Pregnant woman painting by Diego Palacios
“Femme enceinte à Barbanégre.” Painting by Diego Palacios

Without this restriction, I would have liked to stay at least three nights there, as I did in France. To have bad food, to think of nothing other than my infant. In these 24 hours, no one came to offer me assistance to give my child the first bath, and there was no breastfeeding advice. It might have been so because the staff thought I could manage since it was already my third child. Nonetheless, my return home 24 hours after the birth wasn’t easy.

The fatigue, questionings. Fortunately, as planned in Germany, the midwife who had followed my pregnancy then came to see me every day to check my state of health and that of my baby. Although I had not had a simple relationship with her, I recognize that having a midwife come see me for 15 days after the birth is a very welcome help.

I think what cost me the most was to realize that the pregnant woman as such is not specially protected here, that apart from those medical appointments, society, in general, does not take particular care of her.

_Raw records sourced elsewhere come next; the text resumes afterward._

-- pv_equiv track=rewrite | github.com/dsi-clinic/idi-ftm2j-terminal | jobs/transform_companies.py | _strip_corporate_suffix
-- ===== SOURCE A (Python) =====
-- def _strip_corporate_suffix(name: str) -> str:
--     """Return the base company name with common legal suffixes removed."""
--     base = name.rstrip(".")
--     for suffix in (" Corp", " Group", " Holdings", " International", " Inc",
--                    " Limited", " Ltd", " SA", " AG", " PLC", " LLC", " LP",
--                    " Co", " NV", " BV", " SE", " SPA", " AB"):
--         if base.upper().endswith(suffix.upper()):
--             return base[: -len(suffix)].rstrip(" ,")
--     return base
-- ===== SOURCE B (Python) =====
-- _SUFFIX_WORDS = {"CORP", "GROUP", "HOLDINGS", "INTERNATIONAL", "INC",
--                  "LIMITED", "LTD", "SA", "AG", "PLC", "LLC", "LP",
--                  "CO", "NV", "BV", "SE", "SPA", "AB"}
--
--
-- def _strip_corporate_suffix(name: str) -> str:
--     """Return the base company name with common legal suffixes removed."""
--     base = name.rstrip(".")
--     head, sep, tail = base.rpartition(" ")
--     if sep and tail.upper() in _SUFFIX_WORDS:
--         return head.rstrip(" ,")
--     return base
-- ===== Notes on version B (the rewrite author's own statement) =====
-- stated objective: idiomatic
-- what changed: B replaces A's loop of 18 case-insensitive endswith probes by a single rpartition at the last space followed by one set-membership test of the uppercased final token.
import Mathlib
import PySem

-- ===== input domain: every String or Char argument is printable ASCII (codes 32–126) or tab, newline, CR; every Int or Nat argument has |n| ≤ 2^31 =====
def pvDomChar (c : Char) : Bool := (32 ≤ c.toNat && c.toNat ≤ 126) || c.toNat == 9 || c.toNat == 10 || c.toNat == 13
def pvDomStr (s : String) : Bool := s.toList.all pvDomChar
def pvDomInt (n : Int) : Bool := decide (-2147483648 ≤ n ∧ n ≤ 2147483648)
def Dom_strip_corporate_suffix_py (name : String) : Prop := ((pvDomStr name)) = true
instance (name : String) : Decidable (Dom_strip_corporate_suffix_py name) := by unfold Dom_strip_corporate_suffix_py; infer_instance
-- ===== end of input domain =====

A simple example is that there is no priority queue at supermarkets. When I pointed this out to my midwife, she told me that being pregnant is not an illness. So, no, of course, it’s not a disease, but everybody knows that being pregnant we are more fragile, like an elderly person who is given a seat on the tram because she is weaker and more tired than we are.

I have the impression that, here, the pregnant woman is asked to experience this whole stage like a force of nature, without ever pleading or breaking down.

But for me, it would be misplaced feminism to be proud that we are not taken further care of under the pretext that pregnancy is not an illness. I remain immune to the injunction to be, once again, a wonder-woman and to have to go through all this childbirth experience without ever losing heart.

Nonetheless, I adhere to the support of women favoring natural births.